RECORDED DATA
-*-*-

-- pv_equiv track=rewrite | github.com/FrederikBRoth/Semester-4---AI | Lektion06/MinimaxNimAlphaBetaPruning.py | successors_of
-- ===== SOURCE A (Python) =====
-- def successors_of(state):
--     """
--     returns a list of tuples (move, state) as shown in the exercise slides
--     :param state: State of the checkerboard. Ex: [0; 1; 2; 3; X; 5; 6; 7; 8]
--     :return:
--     """
--     successors = list()
--     count = 0
--     for index, number in enumerate(state):
--         for partition in sum_to_n(number, 2):
--             move = state.copy()
--             move.pop(index)
--             if partition[0] == partition[1]:
--                 continue
--             move.append(partition[0])
--             move.append(partition[1])
--             move.sort(reverse=True)
--             successors.append((count, move))
--             count += 1
--     return successors
--
-- def sum_to_n(n, size, limit=None):
--     if size == 1:
--         yield [n]
--         return
--     if limit is None:
--         limit = n
--     start = (n + size - 1) // size
--     stop = min(limit, n - size + 1) + 1
--     for i in range(start, stop):
--         for tail in sum_to_n(n - i, size - 1, i):
--             yield [i] + tail
-- ===== SOURCE B (Python) =====
-- def successors_of(state):
--     """
--     returns a list of tuples (move, state) as shown in the exercise slides
--     :param state: State of the checkerboard. Ex: [0; 1; 2; 3; X; 5; 6; 7; 8]
--     :return:
--     """
--     moves = []
--     for index, number in enumerate(state):
--         rest = state[:index] + state[index + 1:]
--         for larger in range(number // 2 + 1, number):
--             moves.append(sorted(rest + [larger, number - larger], reverse=True))
--     return list(enumerate(moves))
-- ===== Notes on version B (the rewrite author's own statement) =====
-- stated objective: simpler
-- what changed: Replaces the generic recursive sum_to_n generator, the copy/pop/append/in-place-sort mutation and the hand-kept count with a direct loop over range(number//2+1, number) building each sorted successor from slices, numbering the moves at the end with enumerate.
import Mathlib
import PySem

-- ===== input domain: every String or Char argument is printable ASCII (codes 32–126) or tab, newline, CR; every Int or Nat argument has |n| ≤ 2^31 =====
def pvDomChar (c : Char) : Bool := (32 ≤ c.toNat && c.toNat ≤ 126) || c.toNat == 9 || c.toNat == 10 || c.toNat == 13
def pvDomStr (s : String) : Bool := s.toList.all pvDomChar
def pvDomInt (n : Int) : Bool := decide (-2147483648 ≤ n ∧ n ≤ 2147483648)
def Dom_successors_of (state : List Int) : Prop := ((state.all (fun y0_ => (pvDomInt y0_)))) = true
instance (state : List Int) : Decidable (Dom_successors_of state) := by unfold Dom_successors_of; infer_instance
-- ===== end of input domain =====

-- B replaces the recursive sum_to_n generator and the copy/pop/append/sort/count bookkeeping by a
-- direct range loop over the larger part with a final enumerate; objective: simpler.

-- ===== PORT A =====
-- sum_to_n(n, size, limit): size is a Nat fuel-like argument matching Python's positive size
-- (A only calls size = 2, which recurses to size = 1); size = 0 raises ZeroDivisionError in
-- Python and is never reached, ported as [].
def sum_to_n : Int → Nat → Option Int → List (List Int)
  | n, 1, _ => [[n]]
  | n, k + 2, limit =>
      let size : Int := (k : Int) + 2
      let limit' := limit.getD n
      let start := PySem.Int.floordiv (n + size - 1) size
      let stop := min limit' (n - size + 1) + 1
      (PySem.List.pyRange start stop 1).flatMap (fun i =>
        (sum_to_n (n - i) (k + 1) (some i)).map (fun tail => i :: tail))
  | _, 0, _ => []

-- partition[0] / partition[1] are ported with pyGetD (every partition from sum_to_n _ 2 _ has
-- length 2, so the default is never used); move.pop(index) is pop?, in range for every index
-- that enumerate produces, with the (unreachable) none case leaving the accumulator unchanged.
def successors_of (state : List Int) : List (Int × List Int) :=
  ((PySem.List.enumerate state).foldl
    (fun (acc : List (Int × List Int) × Int) p =>
      (sum_to_n p.2 2 none).foldl
        (fun acc2 partition =>
          match PySem.List.pop? state p.1 with
          | none => acc2
          | some (_, move) =>
            if PySem.List.pyGetD partition 0 0 = PySem.List.pyGetD partition 1 0 then acc2
            else
              (acc2.1 ++ [(acc2.2,
                  PySem.List.sorted
                    (move ++ [PySem.List.pyGetD partition 0 0] ++ [PySem.List.pyGetD partition 1 0])
                    (fun x => x) true)],
               acc2.2 + 1))
        acc)
    ([], 0)).1

-- ===== PORT B =====
def successors_of_alt (state : List Int) : List (Int × List Int) :=
  PySem.List.enumerate
    ((PySem.List.enumerate state).foldl
      (fun (moves : List (List Int)) p =>
        moves ++ (PySem.List.pyRange (PySem.Int.floordiv p.2 2 + 1) p.2 1).map
          (fun larger =>
            PySem.List.sorted
              ((PySem.List.slice state none (some p.1) ++ PySem.List.slice state (some (p.1 + 1)) none)
                ++ [larger, p.2 - larger]) (fun x => x) true))
      [])

-- ===== PRECONDITION & SPEC =====
def Spec_successors_of (state : List Int) (out : List (Int × List Int)) : Prop := out = successors_of_alt state
instance (state : List Int) (out : List (Int × List Int)) : Decidable (Spec_successors_of state out) := by unfold Spec_successors_of; infer_instance

-- ===== CLAIM (what is proved, stated in full; the proofs are below) =====
def Claim_equal_successors_of : Prop := ∀ (state : List Int), Dom_successors_of state → Spec_successors_of state (successors_of state)

-- ===== LEMMAS AND PROOFS =====

def restFn (state : List Int) (i : Int) : List Int :=
  PySem.List.slice state none (some i) ++ PySem.List.slice state (some (i + 1)) none

def mvList (state : List Int) (idx n : Int) : List (List Int) :=
  (PySem.List.pyRange (PySem.Int.floordiv n 2 + 1) n 1).map
    (fun i => PySem.List.sorted (restFn state idx ++ [i, n - i]) (fun x => x) true)

def numFrom {α : Type} (c : Int) : List α → List (Int × α)
  | [] => []
  | x :: xs => (c, x) :: numFrom (c + 1) xs

theorem enumerate_eq_numFrom {α : Type} (xs : List α) (s : Int) :
    PySem.List.enumerate xs s = numFrom s xs := by
  induction xs generalizing s with
  | nil => simp [numFrom]
  | cons x xs ih => simp [PySem.List.enumerate_cons, numFrom, ih]

theorem numFrom_append {α : Type} (c : Int) (xs ys : List α) :
    numFrom c (xs ++ ys) = numFrom c xs ++ numFrom (c + xs.length) ys := by
  induction xs generalizing c with
  | nil => simp [numFrom]
  | cons x xs ih =>
    simp only [List.cons_append, numFrom, ih, List.length_cons]
    rw [show c + 1 + (xs.length : Int) = c + ((xs.length : Int) + 1) by ring]
    push_cast; ring_nf

theorem flatMap_single {α β : Type} (l : List α) (f : α → β) :
    l.flatMap (fun x => [f x]) = l.map f := by
  induction l with
  | nil => rfl
  | cons x xs ih => simp [ih]

theorem sum_to_n_two (n : Int) :
    sum_to_n n 2 none
      = (PySem.List.pyRange (PySem.Int.floordiv (n + 1) 2) n 1).map (fun i => [i, n - i]) := by
  show (PySem.List.pyRange _ _ 1).flatMap _ = _
  simp only [Option.getD_none, Nat.cast_zero, zero_add]
  rw [show n + 2 - 1 = n + 1 by ring]
  rw [show min n (n - 2 + 1) + 1 = n by rw [show n - 2 + 1 = n - 1 by ring, min_eq_right (by omega)]; ring]
  rw [← flatMap_single]
  rfl

theorem A_inner (rest : List Int) (n : Int) (l : List Int) (h : ∀ i ∈ l, 2 * i ≠ n)
    (acc : List (Int × List Int)) (c : Int) :
    (l.map (fun i => ([i, n - i] : List Int))).foldl
      (fun acc2 partition =>
        if PySem.List.pyGetD partition 0 0 = PySem.List.pyGetD partition 1 0 then acc2
        else
          (acc2.1 ++ [(acc2.2,
              PySem.List.sorted
                (rest ++ [PySem.List.pyGetD partition 0 0] ++ [PySem.List.pyGetD partition 1 0])
                (fun x => x) true)],
           acc2.2 + 1))
      (acc, c)
    = (acc ++ numFrom c (l.map (fun i => PySem.List.sorted (rest ++ [i, n - i]) (fun x => x) true)),
       c + l.length) := by
  induction l generalizing acc c with
  | nil => simp [numFrom]
  | cons i l ih =>
    have hne : i ≠ n - i := by have := h i (List.mem_cons_self ..); omega
    simp only [List.map_cons, List.foldl_cons]
    rw [show PySem.List.pyGetD ([i, n - i] : List Int) 0 0 = i from rfl,
        show PySem.List.pyGetD ([i, n - i] : List Int) 1 0 = n - i from rfl]
    rw [if_neg hne]
    rw [ih (fun j hj => h j (List.mem_cons_of_mem _ hj))]
    simp only [Prod.mk.injEq, numFrom, List.length_cons]
    refine ⟨by simp [List.append_assoc], by push_cast; ring⟩

theorem A_inner_full (state : List Int) (idx e : Int)
    (hpop : PySem.List.pop? state idx = some (e, restFn state idx))
    (n : Int) (acc : List (Int × List Int)) (c : Int) :
    (sum_to_n n 2 none).foldl
      (fun acc2 partition =>
        match PySem.List.pop? state idx with
        | none => acc2
        | some (_, move) =>
          if PySem.List.pyGetD partition 0 0 = PySem.List.pyGetD partition 1 0 then acc2
          else
            (acc2.1 ++ [(acc2.2,
                PySem.List.sorted
                  (move ++ [PySem.List.pyGetD partition 0 0] ++ [PySem.List.pyGetD partition 1 0])
                  (fun x => x) true)],
             acc2.2 + 1))
      (acc, c)
    = (acc ++ numFrom c (mvList state idx n), c + (mvList state idx n).length) := by
  rw [sum_to_n_two, mvList]
  simp only [hpop]
  have h2 : (0 : Int) < 2 := by norm_num
  simp only [PySem.Int.floordiv_eq_ediv_of_pos h2]
  rcases lt_trichotomy n 1 with hn | hn | hn
  · rw [PySem.List.pyRange_one_eq_nil (by omega), PySem.List.pyRange_one_eq_nil (by omega)]
    simp [numFrom]
  · subst hn
    rw [PySem.List.pyRange_one_eq_nil (by norm_num), PySem.List.pyRange_one_eq_nil (by norm_num)]
    simp [numFrom]
  · by_cases hpar : n % 2 = 0
    · -- even, n ≥ 2: A range starts at n/2, whose equal split is skipped by continue
      have hlt : (n + 1) / 2 < n := by omega
      rw [PySem.List.pyRange_one_cons hlt]
      have hsk : (n + 1) / 2 = n - (n + 1) / 2 := by omega
      simp only [List.map_cons, List.foldl_cons]
      rw [show PySem.List.pyGetD ([(n + 1) / 2, n - (n + 1) / 2] : List Int) 0 0 = (n + 1) / 2 from rfl,
          show PySem.List.pyGetD ([(n + 1) / 2, n - (n + 1) / 2] : List Int) 1 0 = n - (n + 1) / 2 from rfl]
      rw [if_pos hsk]
      rw [show (n + 1) / 2 + 1 = n / 2 + 1 by omega, List.length_map]
      exact A_inner (restFn state idx) n (PySem.List.pyRange (n / 2 + 1) n 1)
        (fun i hi => by rw [PySem.List.mem_pyRange_one] at hi; omega) acc c
    · -- odd: the two ranges coincide
      rw [show (n + 1) / 2 = n / 2 + 1 by omega, List.length_map]
      exact A_inner (restFn state idx) n (PySem.List.pyRange (n / 2 + 1) n 1)
        (fun i hi => by rw [PySem.List.mem_pyRange_one] at hi; omega) acc c

theorem pop_enum (state : List Int) (p : Int × Int) (hp : p ∈ PySem.List.enumerate state) :
    ∃ e, PySem.List.pop? state p.1 = some (e, restFn state p.1) := by
  rw [PySem.List.mem_enumerate_iff] at hp
  obtain ⟨k, hk, rfl⟩ := hp
  refine ⟨state[k], ?_⟩
  have h0 : ((0 : Int) + (k : Int)) = (k : Int) := by ring
  simp only [h0]
  rw [PySem.List.pop?_natCast state k hk]
  rw [restFn, PySem.List.slice_to_natCast,
    show ((k : Int) + 1) = (((k + 1 : Nat)) : Int) by push_cast; ring,
    PySem.List.slice_from_natCast]
  rw [List.eraseIdx_eq_take_drop_succ]

theorem A_outer (state : List Int) (l : List (Int × Int))
    (h : ∀ p ∈ l, ∃ e, PySem.List.pop? state p.1 = some (e, restFn state p.1))
    (acc : List (Int × List Int)) (c : Int) :
    l.foldl
      (fun (acc : List (Int × List Int) × Int) p =>
        (sum_to_n p.2 2 none).foldl
          (fun acc2 partition =>
            match PySem.List.pop? state p.1 with
            | none => acc2
            | some (_, move) =>
              if PySem.List.pyGetD partition 0 0 = PySem.List.pyGetD partition 1 0 then acc2
              else
                (acc2.1 ++ [(acc2.2,
                    PySem.List.sorted
                      (move ++ [PySem.List.pyGetD partition 0 0] ++ [PySem.List.pyGetD partition 1 0])
                      (fun x => x) true)],
                 acc2.2 + 1))
          acc)
      (acc, c)
    = (acc ++ numFrom c (l.flatMap (fun p => mvList state p.1 p.2)),
       c + (l.flatMap (fun p => mvList state p.1 p.2)).length) := by
  induction l generalizing acc c with
  | nil => simp [numFrom]
  | cons p l ih =>
    obtain ⟨e, hpop⟩ := h p (List.mem_cons_self ..)
    simp only [List.foldl_cons]
    rw [A_inner_full state p.1 e hpop]
    rw [ih (fun q hq => h q (List.mem_cons_of_mem _ hq))]
    simp only [List.flatMap_cons, Prod.mk.injEq]
    rw [numFrom_append]
    refine ⟨by simp [List.append_assoc], by rw [List.length_append]; push_cast; ring⟩

theorem B_char (state : List Int) :
    successors_of_alt state
      = numFrom 0 ((PySem.List.enumerate state).flatMap (fun p => mvList state p.1 p.2)) := by
  unfold successors_of_alt
  rw [PySem.List.foldl_append_eq_flatMap]
  rw [enumerate_eq_numFrom]
  rfl

-- ===== VERDICT (by name: the statement is the Claim_ definition above) =====
theorem successors_of_spec : Claim_equal_successors_of := by
  intro state _
  show successors_of state = successors_of_alt state
  unfold successors_of
  rw [A_outer state _ (fun p hp => pop_enum state p hp)]
  rw [B_char]
  simp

-*-*-

PROBLEM STATEMENT
Please work out how many lines in the material contain the word "hpop" and state only that number.

TASK SOLUTION
4